End of updated section from Peter Slickers 21-06-2011]
The historic 2001 strain of the germ that was found in Germany.
It will be fascinating when the University of Muenster-Life sciences Corporation joint collaboration releases their genome sequence information about the historical 2001 isolate of pathogenic EAEC E. coli that was present in Germany some years before this outbreak. Comparison of its decoded genome with that of the outbreak strains will open up many leads to understanding why the germ is so dangerous and perhaps even provide clues to treating infections.
Because extremely prudent use of genetic sequencing to characterise that strain of E. coli genome scientists were able to work out that it is very definitely closely related to the current outbreak strain. I gather Mike the mad scientist was one of the first to realise this. His discovery nicely illustrates how genetic sequence information enables communication about outbreak causes across the Internet through quick, easy and certain cross-referencing between different disease events. [His blog might also suggest this strain could even date back to Jan-91.]
MLST typing is essential to any serious Public Health work.
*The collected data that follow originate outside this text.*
-- pv_equiv track=rewrite | github.com/sumitDev11/Deep-Packet-Analyzer | dpi_engine_py/app_types.py | parse_ipv4_to_le_int
-- ===== SOURCE A (Python) =====
-- def parse_ipv4_to_le_int(ip: str) -> int:
--     parts = ip.split(".")
--     if len(parts) != 4:
--         return 0
--     out = 0
--     for i, p in enumerate(parts):
--         try:
--             out |= (int(p) & 0xFF) << (8 * i)
--         except ValueError:
--             return 0
--     return out
-- ===== SOURCE B (Python) =====
-- def parse_ipv4_to_le_int(ip: str) -> int:
--     parts = ip.split(".")
--     if len(parts) != 4:
--         return 0
--
--     def horner(ps):
--         if not ps:
--             return 0
--         return (int(ps[0]) & 0xFF) + 256 * horner(ps[1:])
--
--     try:
--         return horner(parts)
--     except ValueError:
--         return 0
-- ===== Notes on version B (the rewrite author's own statement) =====
-- stated objective: alternative
-- what changed: B replaces A's indexed shift/OR accumulation loop with a recursive right-to-left Horner evaluation ((int(p)&0xFF) + 256*rest): no loop, no enumerate, no bitwise shifts/ORs, exceptions propagate out of the recursion instead of an early return inside the loop.
import Mathlib
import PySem

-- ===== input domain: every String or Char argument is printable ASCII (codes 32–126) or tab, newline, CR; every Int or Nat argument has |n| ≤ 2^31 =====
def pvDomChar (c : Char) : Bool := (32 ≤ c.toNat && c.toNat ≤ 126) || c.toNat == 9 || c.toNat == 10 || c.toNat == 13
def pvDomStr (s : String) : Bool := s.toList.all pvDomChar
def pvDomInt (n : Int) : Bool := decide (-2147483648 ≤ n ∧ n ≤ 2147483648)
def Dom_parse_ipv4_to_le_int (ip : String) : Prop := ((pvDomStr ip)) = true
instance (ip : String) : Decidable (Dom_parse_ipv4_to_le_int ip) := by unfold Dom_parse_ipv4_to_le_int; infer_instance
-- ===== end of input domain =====

-- B computes the value by recursive Horner evaluation (+, *256) instead of A's indexed shift/OR loop; equal on all inputs.


-- ===== PORT A =====
-- the for-loop over enumerate(parts): out |= (int(p) & 0xFF) << (8*i), early return 0 on ValueError
def pvLoopA : List (List Char) → Nat → Int → Int
  | [], _, out => out
  | p :: rest, i, out =>
    match PySem.Int.ofChars? p with
    | none => 0
    | some n => pvLoopA rest (i + 1) (PySem.Int.bor out ((PySem.Int.band n 255) <<< (8 * i)))

def parse_ipv4_to_le_int (ip : String) : Int :=
  let parts := PySem.Chars.splitOn ip.toList ['.']
  if parts.length ≠ 4 then 0 else pvLoopA parts 0 0

-- ===== PORT B =====
-- recursive horner(ps) = (int(ps[0]) & 0xFF) + 256 * horner(ps[1:]); a ValueError propagates (none)
def pvHorner : List (List Char) → Option Int
  | [] => some 0
  | p :: rest =>
    match PySem.Int.ofChars? p with
    | none => none
    | some n => (pvHorner rest).map (fun r => PySem.Int.band n 255 + 256 * r)

def parse_ipv4_to_le_int_alt (ip : String) : Int :=
  let parts := PySem.Chars.splitOn ip.toList ['.']
  if parts.length ≠ 4 then 0 else
    match pvHorner parts with          -- try: return horner(parts) except ValueError: return 0
    | none => 0
    | some v => v

-- ===== PRECONDITION & SPEC =====
def Spec_parse_ipv4_to_le_int (ip : String) (out : Int) : Prop := out = parse_ipv4_to_le_int_alt ip
instance (ip : String) (out : Int) : Decidable (Spec_parse_ipv4_to_le_int ip out) := by unfold Spec_parse_ipv4_to_le_int; infer_instance

-- ===== CLAIM (what is proved, stated in full; the proofs are below) =====
def Claim_equal_parse_ipv4_to_le_int : Prop := ∀ (ip : String), Dom_parse_ipv4_to_le_int ip → Spec_parse_ipv4_to_le_int ip (parse_ipv4_to_le_int ip)

-- ===== LEMMAS AND PROOFS =====

set_option maxRecDepth 4096 in
theorem pv_band255_bounds (n : Int) : 0 ≤ PySem.Int.band n 255 ∧ PySem.Int.band n 255 < 256 := by
  unfold PySem.Int.band
  have e255 : (255 : Int).toNat = 255 := rfl
  have h1 := Nat.and_le_right (n := n.toNat) (m := (255 : Int).toNat)
  have h2 := Nat.sub_le ((255 : Int).toNat) ((255 : Int).toNat &&& (-n - 1).toNat)
  split_ifs <;> constructor <;> first | exact Int.natCast_nonneg _ | omega

theorem pv_bor_shift (x y : Int) (k : Nat) (hx : 0 ≤ x) (hxk : x < 2 ^ k) (hy : 0 ≤ y) :
    PySem.Int.bor x (y <<< k) = x + y * 2 ^ k := by
  have hs : y <<< k = y * 2 ^ k := by rw [Int.shiftLeft_eq]
  have hy2 : 0 ≤ y * 2 ^ k := by positivity
  have hcast : y * 2 ^ k = ((y.toNat * 2 ^ k : Nat) : Int) := by
    push_cast; rw [Int.toNat_of_nonneg hy]
  have hxk' : x.toNat < 2 ^ k := by
    have : ((2 ^ k : Nat) : Int) = 2 ^ k := by push_cast; ring
    omega
  have key := Nat.two_pow_add_eq_or_of_lt (i := k) (b := x.toNat) hxk' y.toNat
  rw [hs, PySem.Int.bor_of_nonneg hx hy2, hcast, Int.toNat_natCast,
      Nat.lor_comm, Nat.mul_comm y.toNat, ← key]
  push_cast
  rw [Int.toNat_of_nonneg hx, Int.toNat_of_nonneg hy]
  ring

theorem pv_core (a b c d : List Char) :
    pvLoopA [a, b, c, d] 0 0 =
      match pvHorner [a, b, c, d] with
      | none => 0
      | some v => v := by
  rcases ha : PySem.Int.ofChars? a with _ | na <;>
    rcases hb : PySem.Int.ofChars? b with _ | nb <;>
      rcases hc : PySem.Int.ofChars? c with _ | nc <;>
        rcases hd : PySem.Int.ofChars? d with _ | nd <;>
          simp [pvLoopA, pvHorner, ha, hb, hc, hd]
  obtain ⟨h0a, h0b⟩ := pv_band255_bounds na
  obtain ⟨h1a, h1b⟩ := pv_band255_bounds nb
  obtain ⟨h2a, h2b⟩ := pv_band255_bounds nc
  obtain ⟨h3a, h3b⟩ := pv_band255_bounds nd
  set m0 := PySem.Int.band na 255
  set m1 := PySem.Int.band nb 255
  set m2 := PySem.Int.band nc 255
  set m3 := PySem.Int.band nd 255
  rw [show PySem.Int.bor 0 m0 = m0 from by
        rw [PySem.Int.bor_comm]; exact PySem.Int.bor_zero m0,
      pv_bor_shift m0 m1 8 h0a (by norm_num; omega) h1a,
      pv_bor_shift (m0 + m1 * 2 ^ 8) m2 16 (by norm_num; omega) (by norm_num; omega) h2a,
      pv_bor_shift (m0 + m1 * 2 ^ 8 + m2 * 2 ^ 16) m3 24 (by norm_num; omega) (by norm_num; omega) h3a]
  norm_num
  ring

-- ===== VERDICT (by name: the statement is the Claim_ definition above) =====
theorem parse_ipv4_to_le_int_spec : Claim_equal_parse_ipv4_to_le_int := by
  intro ip _
  unfold Spec_parse_ipv4_to_le_int parse_ipv4_to_le_int parse_ipv4_to_le_int_alt
  set parts := PySem.Chars.splitOn ip.toList ['.'] with hp
  by_cases h : parts.length = 4
  · match parts, h with
    | [a, b, c, d], _ => simpa using pv_core a b c d
  · simp [h]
This is one of the reasons why the technique of gene sequencing of outbreak strains must become a routine world-wide part public health work to manage and eliminate foodborne disease outbreaks. The technique of using gene sequences to fingerprint strains of germs is referred to as MLST and was cleverly developed more than 13 years ago by a consortium of European academics including Dominique Caugant, Ian Feavers, Martin Maiden, Brian Spratt, and Mark Achtman and others – who were involved in studying the natural evolution of germs. It will be nice to see a public tribute to their work when the general public realise the importance of their leadership and foresight.
Terrorism and conspiracy theories? Huh!
It may be sobering for those who worry about the possible deliberate introduction of this germ into Germany, or the possible import of contamination on seeds imported from outside the country, to realise that a very similar germ has been around the country for a considerable period, maybe dating back to 1991, and at least 2001. It is really important that people understand that the germ causing the outbreak has a reservoir for further transmission in the human alimentary canal and is transmitted by human contact, for example unwashed hands of food handlers. It also be sobering to contemplate any other information that emerges about the widespread distribution of this germ already in the environment in locations widely disconnected from the implicated sprout farm in northern Germany (such as news like “Deadly E. coli found in a stream near Frankfurt“).